Pourrait-il y avoir paradigme plus adéquat, pour un pays fondé
sur l'immigration, que l'histoire d'immigration massive des
juifs à la fin du dix-neuvième et au début du vingtième siècle ?
Pour beaucoup d'Américains, l'histoire de ces juifs venus vers
leur Goldenes Medina, comme ils disent en yiddish, vers leur
Eldorado, démunis de tout, et parvenus, à force de travail
acharné et de persévérance, au top niveau même de la société
américaine, c'est aussi leur propre histoire. Et pourrait-il y
avoir meilleur sujet d'inspiration, pour un pays (sinon
officiellement, en tous les cas viscéralement et profondément
chrétien) que l'histoire des juifs, le peuple même de Jésus, et
le peuple élu de Dieu, retournant dans son ancienne patrie et la
transformant en un Etat moderne ? Et pour une nation qui se
perçoit comme un phare de démocratie illuminant le monde, quelle
meilleure âme-s¦ur que l'Etat d'Israël, qui passe largement pour
« la seule démocratie au Moyen-Orient » ? Enfin, quelle plus
éclatante validation, pour un pays lui-même fondé sur une
narration de conquête et d'épuration ethnique que le narratif
biblique de la conquête et de la purification ethnique de la
Terre promise, à laquelle vient se surimposer la colonisation
tout aussi violente de la Palestine moderne, avec sa propre
épuration ethnique, suivie du « refleurissement du désert » ?

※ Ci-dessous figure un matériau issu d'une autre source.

-- pv_equiv track=rewrite | github.com/Cyoda-platform/cyoda-ai-studio | application/agents/github/tool_definitions/repository/tools/analyze_structure_tool.py | _build_version_map
-- ===== SOURCE A (Python) =====
-- def _build_version_map(items: list, item_key: str) -> tuple[set, dict]:
--     """Build version map for items.
--
--     Args:
--         items: List of items
--         item_key: Key to extract name from item
--
--     Returns:
--         Tuple of (unique_names, version_map)
--     """
--     unique_names = set()
--     version_map = {}
--
--     for item in items:
--         name = item[item_key]
--         unique_names.add(name)
--         if name not in version_map:
--             version_map[name] = []
--         version = item['version'] or 'direct'
--         version_map[name].append(version)
--
--     return unique_names, version_map
-- ===== SOURCE B (Python) =====
-- def _build_version_map(items: list, item_key: str) -> tuple[set, dict]:
--     # Stage 1: flatten each item to a (name, version) pair.
--     pairs = [(item[item_key], item['version'] or 'direct') for item in items]
--     # Stage 2: first-occurrence-ordered distinct names.
--     names = []
--     for n, _ in pairs:
--         if n not in names:
--             names.append(n)
--     # Stage 3: per name, collect its versions by filtering the pair list.
--     version_map = {n: [v for m, v in pairs if m == n] for n in names}
--     return set(names), version_map
-- ===== Notes on version B (the rewrite author's own statement) =====
-- stated objective: alternative
-- what changed: A's single lockstep pass maintaining a set and a membership-guarded dict of lists is replaced by three staged passes: flatten items to (name, version) pairs, dedup the names, then build each group by filtering the pair list per name (a nested-scan group-by).
import Mathlib
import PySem

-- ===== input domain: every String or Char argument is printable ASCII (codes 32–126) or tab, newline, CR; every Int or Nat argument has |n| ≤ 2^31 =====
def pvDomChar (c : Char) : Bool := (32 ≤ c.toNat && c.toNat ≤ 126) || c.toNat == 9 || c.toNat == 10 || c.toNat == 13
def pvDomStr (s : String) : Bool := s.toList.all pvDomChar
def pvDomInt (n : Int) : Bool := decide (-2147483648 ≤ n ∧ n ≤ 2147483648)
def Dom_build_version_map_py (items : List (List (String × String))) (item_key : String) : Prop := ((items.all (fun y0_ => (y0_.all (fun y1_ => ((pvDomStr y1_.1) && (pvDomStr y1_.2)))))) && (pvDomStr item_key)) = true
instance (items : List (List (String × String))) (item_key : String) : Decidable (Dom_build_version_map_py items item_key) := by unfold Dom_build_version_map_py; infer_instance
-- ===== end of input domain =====

-- B restates the task as a staged group-by: flatten to (name, version) pairs, dedup the names, then filter the pair list per name (same result, different traversal).

-- ===== PORT A =====
-- item[k]: total lookup via Dict.getD (KeyError excluded by Pre_)
def pvLookupA (item : List (String × String)) (k : String) : String :=
  (PySem.Dict.mk item).getD k ""

def build_version_map_py (items : List (List (String × String))) (item_key : String) : List String × (List (String × List String)) :=
  let st := items.foldl (fun (st : PySem.Set String × PySem.Dict String (List String)) item =>
    let name := pvLookupA item item_key
    let unique_names := PySem.Set.add st.1 name
    let version_map := if st.2.contains name then st.2 else st.2.insert name []
    let v := pvLookupA item "version"
    let version := if v = "" then "direct" else v            -- item['version'] or 'direct'
    (unique_names, version_map.modify name [] (fun l => l ++ [version])))   -- version_map[name].append(version)
    (PySem.Set.empty, PySem.Dict.empty)
  (st.1, st.2.items)

-- ===== PORT B =====
def pvLookupB (item : List (String × String)) (k : String) : String :=
  (PySem.Dict.mk item).getD k ""

def build_version_map_py_alt (items : List (List (String × String))) (item_key : String) : List String × (List (String × List String)) :=
  -- Stage 1: pairs = [(item[item_key], item['version'] or 'direct') for item in items]
  let pairs := items.map (fun item =>
    (pvLookupB item item_key,
     let v := pvLookupB item "version"
     if v = "" then "direct" else v))
  -- Stage 2: first-occurrence dedup of the names ('if n not in names: names.append(n)')
  let names := pairs.foldl (fun (acc : PySem.Set String) p => PySem.Set.add acc p.1) PySem.Set.empty
  -- Stage 3: {n: [v for m, v in pairs if m == n] for n in names}
  let version_map := names.map (fun n => (n, (pairs.filter (fun p => p.1 == n)).map (·.2)))
  (PySem.Set.ofList names, version_map)

-- ===== PRECONDITION & SPEC =====
-- Pre_ excludes exactly the inputs where Python A raises KeyError: some item lacks item_key or 'version'.
def Pre_build_version_map_py (items : List (List (String × String))) (item_key : String) : Prop :=
  ∀ item ∈ items, item_key ∈ item.map (·.1) ∧ "version" ∈ item.map (·.1)
instance (items : List (List (String × String))) (item_key : String) : Decidable (Pre_build_version_map_py items item_key) := by unfold Pre_build_version_map_py; infer_instance
def pvWitness_build_version_map_py : (List (List (String × String))) × String :=
  ([[("name", "a"), ("version", "1.0")], [("name", "a"), ("version", "")]], "name")

def Spec_build_version_map_py (items : List (List (String × String))) (item_key : String) (out : List String × (List (String × List String))) : Prop := out = build_version_map_py_alt items item_key
instance (items : List (List (String × String))) (item_key : String) (out : List String × (List (String × List String))) : Decidable (Spec_build_version_map_py items item_key out) := by unfold Spec_build_version_map_py; infer_instance

-- ===== CLAIM =====
def Claim_equal_build_version_map_py : Prop := ∀ (items : List (List (String × String))) (item_key : String), Dom_build_version_map_py items item_key → Pre_build_version_map_py items item_key → Spec_build_version_map_py items item_key (build_version_map_py items item_key)

-- ===== LEMMAS AND PROOFS =====

-- A's guarded insert-then-append equals a single modify
lemma stepA_dict_eq (d : PySem.Dict String (List String)) (k : String) (v : String) :
    (if d.contains k then d else d.insert k []).modify k [] (fun l => l ++ [v])
      = d.modify k [] (fun l => l ++ [v]) := by
  by_cases hc : d.contains k
  · simp [hc]
  · simp [hc, PySem.Dict.modify, PySem.Dict.getD_insert_self,
      PySem.Dict.insert_insert_self,
      PySem.Dict.getD_of_not_contains d [] (eq_false_of_ne_true hc)]

-- one modify step adds its key to the key list exactly as Set.add does
lemma keys_modify_add (d : PySem.Dict String (List String)) (k : String) (f : List String → List String) :
    (d.modify k [] f).keys = PySem.Set.add d.keys k := by
  rw [PySem.Dict.keys_modify]
  by_cases hc : d.contains k
  · rw [PySem.Dict.keys_insert_of_contains _ _ hc,
      PySem.Set.add_of_mem ((PySem.Dict.contains_iff_mem_keys d k).mp hc)]
  · rw [PySem.Dict.keys_insert_of_not_contains _ _ (eq_false_of_ne_true hc),
      PySem.Set.add_of_not_mem (fun h => hc ((PySem.Dict.contains_iff_mem_keys d k).mpr h))]

-- A's loop invariant: the running set is the running dict's key list
lemma loopA_eq (items : List (List (String × String))) (item_key : String)
    (s : PySem.Set String) (d : PySem.Dict String (List String)) (hs : s = d.keys) :
    items.foldl (fun (st : PySem.Set String × PySem.Dict String (List String)) item =>
      let name := pvLookupA item item_key
      let unique_names := PySem.Set.add st.1 name
      let version_map := if st.2.contains name then st.2 else st.2.insert name []
      let v := pvLookupA item "version"
      let version := if v = "" then "direct" else v
      (unique_names, version_map.modify name [] (fun l => l ++ [version]))) (s, d)
    = (let d' := items.foldl (fun (d : PySem.Dict String (List String)) item =>
         let v := pvLookupA item "version"
         d.modify (pvLookupA item item_key) [] (fun l => l ++ [if v = "" then "direct" else v])) d
       (d'.keys, d')) := by
  induction items generalizing s d with
  | nil => simpa using hs
  | cons item rest ih =>
    simp only [List.foldl_cons]
    rw [stepA_dict_eq]
    exact hs ▸ ih _ _ (keys_modify_add d _ _).symm

-- a dict with Nodup keys is the map of getD over its keys
lemma dict_items_eq_keys_map (d : PySem.Dict String (List String)) (hnd : d.keys.Nodup) :
    d.items = d.keys.map (fun k => (k, d.getD k [])) := by
  have : d.keys.map (fun k => (k, d.getD k [])) = d.items.map (fun p => (p.1, d.getD p.1 [])) := by
    simp only [PySem.Dict.keys, List.map_map]; rfl
  rw [this, List.map_congr_left, List.map_id]
  intro p hp
  obtain ⟨k, v⟩ := p
  simp [PySem.Dict.getD_of_mem_items d hp hnd []]

-- ===== VERDICT =====
theorem build_version_map_py_spec : Claim_equal_build_version_map_py := by
  intro items item_key _ _
  unfold Spec_build_version_map_py build_version_map_py build_version_map_py_alt
  rw [loopA_eq items item_key _ _ (by simp [PySem.Set.empty, PySem.Dict.keys_empty])]
  -- rewrite both sides over the pair list
  set pairs := items.map (fun item =>
    (pvLookupA item item_key,
     let v := pvLookupA item "version"
     if v = "" then "direct" else v)) with hpairs
  have hfold : items.foldl (fun (d : PySem.Dict String (List String)) item =>
        let v := pvLookupA item "version"
        d.modify (pvLookupA item item_key) [] (fun l => l ++ [if v = "" then "direct" else v]))
        PySem.Dict.empty
      = pairs.foldl (fun d p => d.modify p.1 [] (fun l => l ++ [p.2])) PySem.Dict.empty := by
    rw [hpairs, List.foldl_map]
  have hkeys : (pairs.foldl (fun (d : PySem.Dict String (List String)) p =>
        d.modify p.1 [] (fun l => l ++ [p.2])) PySem.Dict.empty).keys
      = PySem.Set.ofList (pairs.map (·.1)) := by
    rw [PySem.Dict.keys_foldl_modify_key pairs (·.1) [] (fun d p l => l ++ [p.2]) PySem.Dict.empty]
    rfl
  have hnames' : pairs.foldl (fun (acc : PySem.Set String) p => PySem.Set.add acc p.1) PySem.Set.empty
      = PySem.Set.ofList (pairs.map (·.1)) := by
    rw [PySem.Set.ofList_eq_foldl, List.foldl_map, hpairs, List.map_map, List.foldl_map]; rfl
  have hnd : (PySem.Set.ofList (pairs.map (·.1))).Nodup := PySem.Set.nodup_ofList _
  have hB : (fun (item : List (String × String)) =>
      (pvLookupB item item_key,
       let v := pvLookupB item "version"
       if v = "" then "direct" else v)) = (fun item =>
      (pvLookupA item item_key,
       let v := pvLookupA item "version"
       if v = "" then "direct" else v)) := rfl
  simp only [hB, ← hpairs, hfold, hkeys]
  refine Prod.ext ?_ ?_
  · dsimp only
    rw [hnames', PySem.Set.ofList_eq_self_of_nodup _ hnd]
  · dsimp only
    rw [dict_items_eq_keys_map _ (by rw [hkeys]; exact hnd), hkeys, hnames']
    refine List.map_congr_left (fun n hn => ?_)
    have h := PySem.Dict.getD_foldl_modify_append (l := pairs) (d := PySem.Dict.empty) (c := n)
    simp only [PySem.Dict.getD_empty, List.nil_append] at h
    simp [h]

Bien sûr, la notion de peuple juif = peuple souffrant a encore
bien plus de résonances. Le fait que ce « peuple souffrant »
jouisse aujourd'hui d'un succès qui va bien au-delà des rêves
les plus fous d'un quelconque autre groupe ethnique aux
Etats-Unis semble n'avoir aucune espèce d'importance. Tout aussi
ignorée est la manière dont les juifs américains sont parvenus à
accéder au sommet du sommet de la société américaine, tout en se
plaignant, tout au long de leur ascension, de la manière dont
ils ont fait l'objet de discrimination. Néanmoins, pour
l'Amérique, les juifs ont connu une histoire ininterrompue de
souffrances et de victimitude. Mais cette histoire a, il est
vrai, rarement été étudiée, voire même débattue.
Un peuple souffrant
Le fait que les juifs aient souffert est indéniable, mais la
souffrance juive est présentée comme ayant duré si longtemps,
comme ayant été si intense et si particulière qu'elle doit être
tenue pour différente de toute autre souffrance.

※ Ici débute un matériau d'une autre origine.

-- pv_equiv track=rewrite | github.com/zdhughes91/Texas-Hold-Em | PokerCode.py | ShowCards
-- ===== SOURCE A (Python) =====
-- def ShowCards(cards):
--     show = ['2s','3s','4s','5s','6s','7s','8s','9s','10s','Js','Qs','Ks','As',
--             '2c','3c','4c','5c','6c','7c','8c','9c','10c','Jc','Qc','Kc','Ac',
--             '2h','3h','4h','5h','6h','7h','8h','9h','10h','Jh','Qh','Kh','Ah',
--             '2d','3d','4d','5d','6d','7d','8d','9d','10d','Jd','Qd','Kd','Ad']
--     ShowCards = []
--     for i in range(len(cards)):
--         ShowCards.append(show[int(cards[i])])
--     return(ShowCards)
-- ===== SOURCE B (Python) =====
-- def ShowCards(cards):
--     ranks = '2 3 4 5 6 7 8 9 10 J Q K A'.split()
--     idx = [int(c) for c in cards]
--     rank_part = [ranks[i % 13] for i in idx]
--     suit_part = ['schd'[i // 13] for i in idx]
--     return [r + s for r, s in zip(rank_part, suit_part)]
-- ===== Notes on version B (the rewrite author's own statement) =====
-- stated objective: simpler
-- what changed: Removes the hand-written 52-entry lookup table: B builds the rank column and the suit column in separate comprehension passes (ranks from a split string via i % 13, suits via floor-division into 'schd') and zips the two columns into the card names, instead of A's single index loop over range(len(cards)) with a flat-table lookup.
import Mathlib
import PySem

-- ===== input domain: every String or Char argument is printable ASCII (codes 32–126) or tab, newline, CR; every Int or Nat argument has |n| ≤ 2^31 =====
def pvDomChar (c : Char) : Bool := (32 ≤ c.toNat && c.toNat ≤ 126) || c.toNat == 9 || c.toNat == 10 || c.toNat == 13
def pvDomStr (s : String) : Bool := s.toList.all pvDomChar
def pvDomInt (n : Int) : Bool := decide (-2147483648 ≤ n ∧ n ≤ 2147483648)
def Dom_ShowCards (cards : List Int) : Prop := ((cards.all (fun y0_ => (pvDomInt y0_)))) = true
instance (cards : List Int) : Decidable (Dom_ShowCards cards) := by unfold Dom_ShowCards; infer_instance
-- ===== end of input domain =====

-- B drops A's hand-written 52-entry table: it builds rank and suit columns in separate comprehension passes (ranks from a split string, suits by floor-division into 'schd') and zips them together; objective: simpler.

-- ===== PORT A =====
-- the 52-entry table A builds locally
def pvShowTable : List String :=
  ["2s","3s","4s","5s","6s","7s","8s","9s","10s","Js","Qs","Ks","As",
   "2c","3c","4c","5c","6c","7c","8c","9c","10c","Jc","Qc","Kc","Ac",
   "2h","3h","4h","5h","6h","7h","8h","9h","10h","Jh","Qh","Kh","Ah",
   "2d","3d","4d","5d","6d","7d","8d","9d","10d","Jd","Qd","Kd","Ad"]

-- for i in range(len(cards)): ShowCards.append(show[int(cards[i])])
-- table lookup via pyGetD: total stand-in for show[...]; Pre_ keeps every index in range
def ShowCards (cards : List Int) : List String :=
  (PySem.List.pyRange 0 (PySem.List.len cards) 1).foldl
    (fun acc i => acc ++ [PySem.List.pyGetD pvShowTable (PySem.List.pyGetD cards i 0) ""]) []

-- ===== PORT B =====
-- ranks = '2 3 4 5 6 7 8 9 10 J Q K A'.split()
def pvRanksB : List String := PySem.Str.split₀ "2 3 4 5 6 7 8 9 10 J Q K A"

-- idx = [int(c) for c in cards]; rank_part / suit_part comprehensions; zip-and-concatenate.
-- 'schd'[i // 13] is a one-character string; it is ported as the looked-up Char wrapped
-- back into a String at the concatenation (String.ofList [·]) — exact for single-char indexing.
def ShowCards_alt (cards : List Int) : List String :=
  let idx := cards.map (fun c => c)
  let rankPart := idx.map (fun i => PySem.List.pyGetD pvRanksB (PySem.Int.mod i 13) "")
  let suitPart := idx.map (fun i => PySem.List.pyGetD "schd".toList (PySem.Int.floordiv i 13) ' ')
  (rankPart.zip suitPart).map (fun p => p.1 ++ String.ofList [p.2])

-- ===== PRECONDITION & SPEC =====
-- A raises IndexError when some card index falls outside the 52-entry table (beyond its
-- negative-wrap range); exactly those inputs are excluded (B raises on exactly the same inputs).
def Pre_ShowCards (cards : List Int) : Prop := ∀ c ∈ cards, -52 ≤ c ∧ c < 52
instance (cards : List Int) : Decidable (Pre_ShowCards cards) := by unfold Pre_ShowCards; infer_instance

def pvWitness_ShowCards : List Int := [0, 12, 51, -1, -52]

def Spec_ShowCards (cards : List Int) (out : List String) : Prop := out = ShowCards_alt cards
instance (cards : List Int) (out : List String) : Decidable (Spec_ShowCards cards out) := by unfold Spec_ShowCards; infer_instance

-- ===== CLAIM (what is proved, stated in full; the proofs are below) =====
def Claim_equal_ShowCards : Prop := ∀ (cards : List Int), Dom_ShowCards cards → Pre_ShowCards cards → Spec_ShowCards cards (ShowCards cards)

-- ===== LEMMAS AND PROOFS =====

-- per-card agreement: table entry = rank ++ suit for every in-range index
lemma pvCell (c : Int) (h1 : -52 ≤ c) (h2 : c < 52) :
    PySem.List.pyGetD pvShowTable c "" =
      PySem.List.pyGetD pvRanksB (PySem.Int.mod c 13) "" ++
      String.ofList [PySem.List.pyGetD "schd".toList (PySem.Int.floordiv c 13) ' '] := by
  obtain ⟨n, rfl⟩ : ∃ n : Fin 104, c = (n : Int) - 52 :=
    ⟨⟨(c + 52).toNat, by omega⟩, by simp; omega⟩
  revert n
  set_option maxRecDepth 8192 in decide

-- A's index loop is the map of the table lookup over the cards
lemma pvA_eq_map (cards : List Int) :
    ShowCards cards = cards.map (fun c => PySem.List.pyGetD pvShowTable c "") := by
  unfold ShowCards
  rw [PySem.List.foldl_append_singleton_eq_map]
  simp only [List.nil_append]
  rw [show (fun i => PySem.List.pyGetD pvShowTable (PySem.List.pyGetD cards i 0) "")
        = (fun c => PySem.List.pyGetD pvShowTable c "") ∘ (fun i => PySem.List.pyGetD cards i 0) from rfl,
      ← List.map_map, PySem.List.map_pyGetD_pyRange_zero]

-- B's staged passes fuse to a single map over the cards
lemma pvB_eq_map (cards : List Int) :
    ShowCards_alt cards = cards.map (fun c =>
      PySem.List.pyGetD pvRanksB (PySem.Int.mod c 13) "" ++
      String.ofList [PySem.List.pyGetD "schd".toList (PySem.Int.floordiv c 13) ' ']) := by
  unfold ShowCards_alt
  simp only [List.map_id_fun', id, List.zip_map', List.map_map]
  rfl

-- ===== VERDICT (by name: the statement is the Claim_ definition above) =====
theorem ShowCards_spec : Claim_equal_ShowCards := by
  intro cards _ hpre
  unfold Spec_ShowCards
  rw [pvA_eq_map, pvB_eq_map]
  apply List.map_congr_left
  intro c hc
  exact pvCell c (hpre c hc).1 (hpre c hc).2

Ce sujet est complexe et ne saurait être débattu de manière
exhaustive ici, mais les points suivants sont susceptibles de
susciter la discussion et de stimuler le débat.

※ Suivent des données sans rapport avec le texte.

-- pv_equiv track=rewrite | github.com/ksks48/Python-labs | Осн. прог. Пайтон/Контрольна робота/t2.py | f
-- ===== SOURCE A (Python) =====
-- def f(my_list):
--     first_list = []
--     second_list = []
--     for i in my_list:
--         if i < 0:
--             first_list.append(i)
--         else:
--             second_list.append(i)
--     first_list.sort()
--     second_list.sort()
--     second_list.reverse()
--     new_list = []
--     for a in first_list:
--         new_list.append(a)
--     for b in second_list:
--         new_list.append(b)
--     return new_list
-- ===== SOURCE B (Python) =====
-- def f(my_list):
--     s = sorted(my_list)
--     k = sum(1 for x in my_list if x < 0)
--     return s[:k] + s[k:][::-1]
-- ===== Notes on version B (the rewrite author's own statement) =====
-- stated objective: simpler
-- what changed: Replaces the partition loop, two separate sorts and two copy loops with a single global sort, a count of negatives to find the split point, and a slice-and-reverse of the non-negative suffix.
import Mathlib
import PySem

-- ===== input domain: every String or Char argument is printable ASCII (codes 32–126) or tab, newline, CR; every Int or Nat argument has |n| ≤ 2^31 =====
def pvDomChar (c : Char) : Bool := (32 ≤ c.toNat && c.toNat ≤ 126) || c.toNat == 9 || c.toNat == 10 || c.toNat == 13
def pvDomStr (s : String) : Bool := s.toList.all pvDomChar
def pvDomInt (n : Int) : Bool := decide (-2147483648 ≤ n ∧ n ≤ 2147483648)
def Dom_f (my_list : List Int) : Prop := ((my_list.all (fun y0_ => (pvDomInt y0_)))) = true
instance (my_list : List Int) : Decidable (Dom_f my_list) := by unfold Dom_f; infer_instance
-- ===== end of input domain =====

-- B replaces A's partition + two sorts + two copy loops by one global sort, a count of
-- negatives to find the split point, and a slice-and-reverse of the non-negative suffix.

-- ===== PORT A =====
def f (my_list : List Int) : List Int :=
  -- partition loop: first_list (negatives), second_list (non-negatives)
  let p := my_list.foldl
    (fun (p : List Int × List Int) i =>
      if i < 0 then (p.1 ++ [i], p.2) else (p.1, p.2 ++ [i]))
    (([] : List Int), ([] : List Int))
  -- first_list.sort()
  let first := PySem.List.sorted p.1 (fun x => x) false
  -- second_list.sort(); second_list.reverse()
  let second := (PySem.List.sorted p.2 (fun x => x) false).reverse
  -- new_list = []; the two append loops
  let n1 := first.foldl (fun acc a => acc ++ [a]) ([] : List Int)
  second.foldl (fun acc b => acc ++ [b]) n1

-- ===== PORT B =====
def f_alt (my_list : List Int) : List Int :=
  -- s = sorted(my_list)
  let s := PySem.List.sorted my_list (fun x => x) false
  -- k = sum(1 for x in my_list if x < 0)
  let k : Int := my_list.foldl (fun acc x => if x < 0 then acc + 1 else acc) (0 : Int)
  -- s[:k] + s[k:][::-1]  ([::-1] is exactly List.reverse: PySem.List.slice?_none_none_neg_one)
  PySem.List.slice s none (some k) ++ (PySem.List.slice s (some k) none).reverse

-- ===== PRECONDITION & SPEC =====
def Spec_f (my_list : List Int) (out : List Int) : Prop := out = f_alt my_list
instance (my_list : List Int) (out : List Int) : Decidable (Spec_f my_list out) := by unfold Spec_f; infer_instance

-- ===== CLAIM (what is proved, stated in full; the proofs are below) =====
def Claim_equal_f : Prop := ∀ (my_list : List Int), Dom_f my_list → Spec_f my_list (f my_list)

-- ===== LEMMAS AND PROOFS =====

-- A's partition loop is the two filters.
theorem pv_partition (l a b : List Int) :
    l.foldl (fun (p : List Int × List Int) i =>
      if i < 0 then (p.1 ++ [i], p.2) else (p.1, p.2 ++ [i])) (a, b)
    = (a ++ l.filter (fun x => decide (x < 0)),
       b ++ l.filter (fun x => !decide (x < 0))) := by
  induction l generalizing a b with
  | nil => simp
  | cons x t ih =>
    by_cases hx : x < 0 <;> simp [hx, ih]

-- the copy loops are append
theorem pv_copy (l acc : List Int) :
    l.foldl (fun acc a => acc ++ [a]) acc = acc ++ l := by
  induction l generalizing acc with
  | nil => simp
  | cons x t ih => simp [ih]

-- B's counting loop counts the negatives
theorem pv_count (l : List Int) (acc : Int) :
    l.foldl (fun acc x => if x < 0 then acc + 1 else acc) acc
    = acc + ((l.filter (fun x => decide (x < 0))).length : Int) := by
  induction l generalizing acc with
  | nil => simp
  | cons x t ih =>
    by_cases hx : x < 0 <;> simp [hx, ih]; ring

-- the global sort splits as sorted negatives ++ sorted non-negatives
theorem pv_sorted_split (l : List Int) :
    PySem.List.sorted l (fun x => x) false
    = PySem.List.sorted (l.filter (fun x => decide (x < 0))) (fun x => x) false
      ++ PySem.List.sorted (l.filter (fun x => !decide (x < 0))) (fun x => x) false := by
  apply PySem.List.sorted_id_eq_of_perm_of_pairwise
  · exact ((PySem.List.sorted_perm _ _ _).append (PySem.List.sorted_perm _ _ _)).trans
      (List.filter_append_perm _ l)
  · refine List.pairwise_append.2 ⟨PySem.List.sorted_pairwise _ _, PySem.List.sorted_pairwise _ _, ?_⟩
    intro x hx y hy
    have hx' : x ∈ l.filter (fun x => decide (x < 0)) :=
      (PySem.List.mem_sorted _ _ _ _).1 hx
    have hy' : y ∈ l.filter (fun x => !decide (x < 0)) :=
      (PySem.List.mem_sorted _ _ _ _).1 hy
    have h1 : x < 0 := by have := List.of_mem_filter hx'; simpa using this
    have h2 : ¬ y < 0 := by have := List.of_mem_filter hy'; simpa using this
    omega

-- ===== VERDICT (by name: the statement is the Claim_ definition above) =====
theorem f_spec : Claim_equal_f := by
  intro l _
  unfold Spec_f f f_alt
  simp only [pv_partition, pv_copy, pv_count, List.nil_append, Int.zero_add]
  rw [pv_sorted_split l]
  set P := PySem.List.sorted (l.filter (fun x => decide (x < 0))) (fun x => x) false with hP
  set Q := PySem.List.sorted (l.filter (fun x => !decide (x < 0))) (fun x => x) false with hQ
  have hlen : P.length = (l.filter (fun x => decide (x < 0))).length := by
    rw [hP]; exact PySem.List.length_sorted _ _ _
  rw [← hlen]
  rw [PySem.List.slice_to_natCast, PySem.List.slice_from_natCast]
  simp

Même au plus fort des périodes les plus terribles de la
souffrance juive, telles les Croisades ou les massacres de
Chmielnitzky, dans l'Ukraine du dix-septième siècle, et encore
plus à d'autres époques historiques, il a été dit que le paysan
moyen aurait donné ce à quoi il tenait par-dessus tout pour
pouvoir devenir juif. La signification de ceci est évidente :
d'une manière générale, au travers de la plus grande partie de
leur histoire, la condition des juifs fut le plus souvent
supérieure à celle de la masse de la population.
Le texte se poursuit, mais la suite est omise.